I wish this could be Miles’ story in his own words. It pains me to have to describe him as nonverbal, especially because he is very social and communicative in his own ways. Because he cannot speak per se, I am his willing mouthpiece and advocate whenever necessary. By serving his myriad needs, I have learned how to be a very squeaky wheel, and that has served us well. I hope to do right by him in the way I tell my version here.

This is also not my husband’s story. S has experienced fathering Miles in his own way, which is quite different from mine. Thankfully, our styles and temperaments complement one another. His more relaxed approach calms down my Type A qualities. We are a team that has made impossible decisions together for our child. We have handled countless medical scares and emergencies. We have lived in the hospital for months with Miles. We have nearly lost him more than once.

I’d be lying if I said this wasn’t also my story as Miles’ sometimes-resentful primary caregiver. I often feel trapped and claustrophobic with the demands of the job. I desperately need freedom and space, but also refuge, whenever possible. The truth is that my unconditional love for Miles, and my difficult feelings about his care requirements, co-exist within my heart. Some days I am furious at our situation, but I never love Miles any less for it. I daresay that most caregivers would be greatly helped by being encouraged to fully express their true feelings without being judged as unloving. Trust me—the two emotions are not mutually exclusive.

For families like ours, life with a chronically sick child is often lived in survival mode, full of struggle and unseemly emotion and, yes, outbursts. It is raw. Love is sometimes the only way we get through.

I’d be very remiss in not sharing that Miles has a healthy, typically developing younger brother who brings us great joy and makes our hearts even more swollen and fragile. Sticking with our original family plan and having another child after Miles was scary, but also the most normalizing and healing thing we could have done. Our joy at having Z enabled us to remove our “sick-kid blinders” to a degree. It also somehow made us appreciate and celebrate Miles even more. Our two sons could not be more different. For Z, we have challenges upon us in making him feel that he gets equal attention and love from us. Siblings in families like ours can suffer quite a bit from the fallout. I am witnessing firsthand that it can be a quiet suffering, so I employ my advocacy skills for him as well. Some days, I only know how to make things better by hugging it out with my precocious and sometimes-lonely little boy.

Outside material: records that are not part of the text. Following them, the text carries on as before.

theorem pyGetD_fill (g : Int → Int) (k i : Int) (h1 : 1 ≤ i) (h2 : i ≤ k) :
    PySem.List.pyGetD (0 :: (PySem.List.pyRange 1 (k+1) 1).map g) i 0 = g i := by
  have := pyGetD_fill_tail g k i [] h1 h2
  simpa using this

-- the lam list set up by both _dim_ helpers
theorem lam_get (p q r i : Int) (hr : 2 ≤ r) (h1 : 1 ≤ i) (h2 : i ≤ r) :
    PySem.List.pyGetD
      (PySem.List.pySetD (PySem.List.pySetD (List.replicate (r+1).toNat (0:Int)) 1 p) 2 q) i 0
      = lamv p q i := by
  have h0 : (0:Int) ≤ i := by omega
  rw [PySem.List.pySetD_of_nonneg _ _ (by norm_num), PySem.List.pySetD_of_nonneg _ _ (by norm_num)]
  have hlen : (((List.replicate (r+1).toNat (0:Int)).set (1:Int).toNat p).set (2:Int).toNat q).length
      = (r+1).toNat := by simp
  rw [PySem.List.pyGetD_eq_getElem _ _ h0 (by rw [hlen]; omega)]
  simp only [List.getElem_set, List.getElem_replicate]
  unfold lamv
  split_ifs <;> first | rfl | omega

-- the coupled fill loop writes g-values at positions 1..r
theorem fill_fold (lam : List Int) (w : Int → Int) (u : Int → Int → Int) (r : Int) (hr : 0 ≤ r) :
    (PySem.List.pyRange 1 (r+1) 1).foldl
      (fun (AB : List Int × List Int) i =>
        (PySem.List.pySetD AB.1 i
            (u (PySem.List.pyGetD lam i 0)
               (PySem.List.pyGetD (PySem.List.pySetD AB.2 i (w i)) i 0)),
         PySem.List.pySetD AB.2 i (w i)))
      (List.replicate (r+1).toNat 0, List.replicate (r+1).toNat 0)
    = (0 :: (PySem.List.pyRange 1 (r+1) 1).map
          (fun i => u (PySem.List.pyGetD lam i 0) (w i)),
       0 :: (PySem.List.pyRange 1 (r+1) 1).map w) := by
  suffices H : ∀ m : Nat, (m:Int) ≤ r →
      (PySem.List.pyRange 1 ((m:Int)+1) 1).foldl
        (fun (AB : List Int × List Int) i =>
          (PySem.List.pySetD AB.1 i
              (u (PySem.List.pyGetD lam i 0)
                 (PySem.List.pyGetD (PySem.List.pySetD AB.2 i (w i)) i 0)),
           PySem.List.pySetD AB.2 i (w i)))
        (List.replicate (r+1).toNat 0, List.replicate (r+1).toNat 0)
      = ((0 :: (PySem.List.pyRange 1 ((m:Int)+1) 1).map
            (fun i => u (PySem.List.pyGetD lam i 0) (w i))) ++ List.replicate (r-(m:Int)).toNat 0,
         (0 :: (PySem.List.pyRange 1 ((m:Int)+1) 1).map w) ++ List.replicate (r-(m:Int)).toNat 0) by
    have h := H r.toNat (by omega)
    rw [Int.toNat_of_nonneg hr] at h
    simpa using h
  intro m
  induction m with
  | zero =>
    intro _
    rw [PySem.List.pyRange_one_eq_nil (by norm_num)]
    have : (r+1).toNat = r.toNat + 1 := by omega
    simp [this, List.replicate_succ]
  | succ m ih =>
    intro hm1
    have hc2 : (((m+1 : Nat)):Int) = (m:Int) + 1 := by push_cast; ring
    have hm : (m:Int) ≤ r := by omega
    have hmr : (m:Int) + 1 ≤ r := by omega
    rw [hc2, PySem.List.pyRange_one_succ_right (by omega : (1:Int) ≤ (m:Int)+1),
        List.foldl_append, ih hm]
    simp only [List.foldl_cons, List.foldl_nil]
    have hsetgen : ∀ (xs : List Int) (v : Int), xs.length = m →
        PySem.List.pySetD ((0 :: xs) ++ List.replicate (r-(m:Int)).toNat 0) ((m:Int)+1) v
        = (0 :: (xs ++ [v])) ++ List.replicate ((r-(m:Int))-1).toNat 0 := by
      intro xs v hxs
      rw [PySem.List.pySetD_of_nonneg _ _ (by omega)]
      have ht : ((m:Int)+1).toNat = m + 1 := by omega
      have hrep : (r-(m:Int)).toNat = ((r-(m:Int))-1).toNat + 1 := by omega
      rw [ht, hrep, List.replicate_succ, List.set_append]
      simp [hxs]
    have hlenw : ((PySem.List.pyRange 1 ((m:Int)+1) 1).map w).length = m := by
      simp only [List.length_map, PySem.List.length_pyRange_one]; omega
    have hlenu : ((PySem.List.pyRange 1 ((m:Int)+1) 1).map
        (fun i => u (PySem.List.pyGetD lam i 0) (w i))).length = m := by
      simp only [List.length_map, PySem.List.length_pyRange_one]; omega
    have hmap : ∀ g : Int → Int,
        (PySem.List.pyRange 1 (((m:Int)+1)+1) 1).map g
        = (PySem.List.pyRange 1 ((m:Int)+1) 1).map g ++ [g ((m:Int)+1)] := by
      intro g
      rw [PySem.List.pyRange_one_succ_right (by omega : (1:Int) ≤ (m:Int)+1), List.map_append]
      rfl
    have hsec : PySem.List.pySetD
          ((0 :: (PySem.List.pyRange 1 ((m:Int)+1) 1).map w) ++ List.replicate (r-(m:Int)).toNat 0)
          ((m:Int)+1) (w ((m:Int)+1))
        = (0 :: (PySem.List.pyRange 1 (((m:Int)+1)+1) 1).map w)
            ++ List.replicate ((r-(m:Int))-1).toNat 0 := by
      rw [hsetgen _ _ hlenw, hmap w]
    have hget : PySem.List.pyGetD
        ((0 :: (PySem.List.pyRange 1 (((m:Int)+1)+1) 1).map w)
          ++ List.replicate ((r-(m:Int))-1).toNat 0) ((m:Int)+1) 0 = w ((m:Int)+1) :=
      pyGetD_fill_tail w ((m:Int)+1) ((m:Int)+1) _ (by omega) le_rfl
    have hfst : PySem.List.pySetD
          ((0 :: (PySem.List.pyRange 1 ((m:Int)+1) 1).map
              (fun i => u (PySem.List.pyGetD lam i 0) (w i)))
            ++ List.replicate (r-(m:Int)).toNat 0)
          ((m:Int)+1) (u (PySem.List.pyGetD lam ((m:Int)+1) 0) (w ((m:Int)+1)))
        = (0 :: (PySem.List.pyRange 1 (((m:Int)+1)+1) 1).map
              (fun i => u (PySem.List.pyGetD lam i 0) (w i)))
            ++ List.replicate ((r-(m:Int))-1).toNat 0 := by
      rw [hsetgen _ _ hlenu, hmap (fun i => u (PySem.List.pyGetD lam i 0) (w i))]
    have hc3 : (r - ((m:Int)+1)).toNat = ((r-(m:Int))-1).toNat := by omega
    simp only [hc3]
    simp only [hsec, hget, hfst]
    simp [hmap]


-- abbreviations for the inner pair products (proof-side only)
def NFB (p q r i : Int) : Int :=
  ((PySem.List.pyRange (i+1) (r+1) 1).map (fun j => (gL p q r i)^2 - (gL p q r j)^2)).prod
def DFB (r i : Int) : Int :=
  ((PySem.List.pyRange (i+1) (r+1) 1).map (fun j => (gP r i)^2 - (gP r j)^2)).prod
def NFD (p q r i : Int) : Int :=
  ((PySem.List.pyRange (i+1) (r+1) 1).map (fun j => (gl p q r i)^2 - (gl p q r j)^2)).prod
def DFD (r i : Int) : Int :=
  ((PySem.List.pyRange (i+1) (r+1) 1).map (fun j => (gRho r i)^2 - (gRho r j)^2)).prod

theorem fdiv_scale (a b c d e : Int) (he : 0 < e) (h1 : a = c * e) (h2 : b = d * e) :
    PySem.Int.floordiv a b = PySem.Int.floordiv c d := by
  subst h1; subst h2
  show (c*e).fdiv (d*e) = c.fdiv d
  rw [mul_comm c e, mul_comm d e]
  exact Int.mul_fdiv_mul_of_pos _ _ he

theorem gL_eq_gP (p q r j : Int) (h : 3 ≤ j) : gL p q r j = gP r j := by
  simp [gL, lamv, show j ≠ 1 by omega, show j ≠ 2 by omega]

theorem gl_eq_gRho (p q r j : Int) (h : 3 ≤ j) : gl p q r j = gRho r j := by
  simp [gl, lamv, show j ≠ 1 by omega, show j ≠ 2 by omega]

theorem gP_pos (r i : Int) (h : i ≤ r) : 0 < gP r i := by simp [gP]; omega

theorem gP_sq_lt (r i j : Int) (hij : i < j) (hj : j ≤ r) : (gP r j)^2 < (gP r i)^2 := by
  have h1 : 0 < gP r j := gP_pos r j hj
  have h2 : gP r j < gP r i := by simp [gP]; omega
  nlinarith

theorem gRho_sq_lt (r i j : Int) (_hi : 1 ≤ i) (hij : i < j) (hj : j ≤ r) :
    (gRho r j)^2 < (gRho r i)^2 := by
  have h1 : 0 ≤ gRho r j := by simp [gRho]; omega
  have h2 : gRho r j < gRho r i := by simp [gRho]; omega
  nlinarith

theorem DFB_pos (r i : Int) (_hr : i ≤ r) : 0 < DFB r i := by
  apply List.prod_pos
  intro a ha
  obtain ⟨j, hj, rfl⟩ := List.mem_map.mp ha
  rw [PySem.List.mem_pyRange_one] at hj
  have := gP_sq_lt r i j (by omega) (by omega)
  omega

theorem DFD_pos (r i : Int) (hi : 1 ≤ i) (_hr : i ≤ r) : 0 < DFD r i := by
  apply List.prod_pos
  intro a ha
  obtain ⟨j, hj, rfl⟩ := List.mem_map.mp ha
  rw [PySem.List.mem_pyRange_one] at hj
  have := gRho_sq_lt r i j hi (by omega) (by omega)
  omega

theorem inner_optfold_eval (A B : Int → Int) (LL PP : List Int) (lo hi : Int)
    (hA : ∀ j, lo ≤ j → j < hi → PySem.List.pyGetD LL j 0 = A j)
    (hB : ∀ j, lo ≤ j → j < hi → PySem.List.pyGetD PP j 0 = B j)
    (vi wi : Int)
    (hnz : ∀ j, lo ≤ j → j < hi → wi - (B j)^2 ≠ 0) (a b : Int) :
    (PySem.List.pyRange lo hi 1).foldl
      (fun (acc : Option (Int × Int)) j => acc.bind (fun nd =>
        let nu' := nd.1 * (vi - (PySem.List.pyGetD LL j 0)^2)
        let d := wi - (PySem.List.pyGetD PP j 0)^2
        if d = 0 then none else some (nu', nd.2 * d))) (some (a, b))
    = some (a * ((PySem.List.pyRange lo hi 1).map (fun j => vi - (A j)^2)).prod,
            b * ((PySem.List.pyRange lo hi 1).map (fun j => wi - (B j)^2)).prod) := by
  refine foldl_opt_prod (fun j => vi - (A j)^2) (fun j => wi - (B j)^2) _ _
    (fun j _ => rfl) ?_ a b
  intro j hj a' b'
  rw [PySem.List.mem_pyRange_one] at hj
  simp only [Option.bind_some]
  rw [hA j hj.1 hj.2, hB j hj.1 hj.2]
  exact if_neg (hnz j hj.1 hj.2)

-- the inner pair loop of the product, values read off the filled lists
theorem inner_fold_eval (A B : Int → Int) (LL PP : List Int) (lo hi : Int)
    (hA : ∀ j, lo ≤ j → j < hi → PySem.List.pyGetD LL j 0 = A j)
    (hB : ∀ j, lo ≤ j → j < hi → PySem.List.pyGetD PP j 0 = B j)
    (vi wi : Int) (a b : Int) :
    (PySem.List.pyRange lo hi 1).foldl
      (fun (nd : Int × Int) j =>
        (nd.1 * (vi - (PySem.List.pyGetD LL j 0)^2), nd.2 * (wi - (PySem.List.pyGetD PP j 0)^2)))
      (a, b)
    = (a * ((PySem.List.pyRange lo hi 1).map (fun j => vi - (A j)^2)).prod,
       b * ((PySem.List.pyRange lo hi 1).map (fun j => wi - (B j)^2)).prod) := by
  rw [PySem.List.foldl_congr_mem _ _
      (fun (nd : Int × Int) j => (nd.1 * (vi - (A j)^2), nd.2 * (wi - (B j)^2))) (a, b)
      (by
        intro acc j hj
        rw [PySem.List.mem_pyRange_one] at hj
        rw [hA j hj.1 hj.2, hB j hj.1 hj.2])]
  exact foldl_pair_mul _ _ _ a b

theorem singles_fold_eval (A B : Int → Int) (LL PP : List Int) (lo hi : Int)
    (hA : ∀ j, lo ≤ j → j < hi → PySem.List.pyGetD LL j 0 = A j)
    (hB : ∀ j, lo ≤ j → j < hi → PySem.List.pyGetD PP j 0 = B j)
    (a b : Int) :
    (PySem.List.pyRange lo hi 1).foldl
      (fun (nd : Int × Int) i => (nd.1 * PySem.List.pyGetD LL i 0, nd.2 * PySem.List.pyGetD PP i 0))
      (a, b)
    = (a * ((PySem.List.pyRange lo hi 1).map (fun i => A i)).prod,
       b * ((PySem.List.pyRange lo hi 1).map (fun i => B i)).prod) := by
  rw [PySem.List.foldl_congr_mem _ _
      (fun (nd : Int × Int) i => (nd.1 * A i, nd.2 * B i)) (a, b)
      (by
        intro acc i hi'
        rw [PySem.List.mem_pyRange_one] at hi'
        rw [hA i hi'.1 hi'.2, hB i hi'.1 hi'.2])]
  exact foldl_pair_mul _ _ _ a b

theorem outer_fold_eval (f g : Int → Int) (step : Int × Int → Int → Int × Int) (l : List Int)
    (hstep : ∀ (nd : Int × Int), ∀ i ∈ l, step nd i = (nd.1 * f i, nd.2 * g i)) (a b : Int) :
    l.foldl step (a, b) = (a * (l.map f).prod, b * (l.map g).prod) := by
  rw [PySem.List.foldl_congr_mem l step (fun nd i => (nd.1 * f i, nd.2 * g i)) (a, b) hstep]
  exact foldl_pair_mul f g l a b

Fighting for Miles’ cognitive life and his very future created considerable fallout. Our marriage was ransacked for a number of years by the shared loss, stress, and grief that S and I experienced. My will to live disappeared for a time, when our baby was seizing all day and we could not make it stop. Hope left our marriage, and pain and despair became our daily food. S and I just wanted our mostly idyllic life back. Most of all, though, we wanted the healthy baby that had been promised to us for so long in our dreams. We had kissed him and held him in our arms. It turned out that that perfect, brilliant Miles was a figment. We wanted to wake up from the nightmare of a doomed life for our child. With years of devotion, and a couple of miracles, we have turned “impossible” into “bittersweet.” We have grown into wisdom. We take little for granted anymore.

This is my story of trying my best to love and lift up my totally reliant son, my gifted and needy other son, and my devoted partner and best friend. It’s a survival story of locating hope and joy once again. My work of healing and finding meaning never ends.

This motherly love inside compels me to tell the world how having an utterly helpless child has redefined and reprioritized my own life entirely.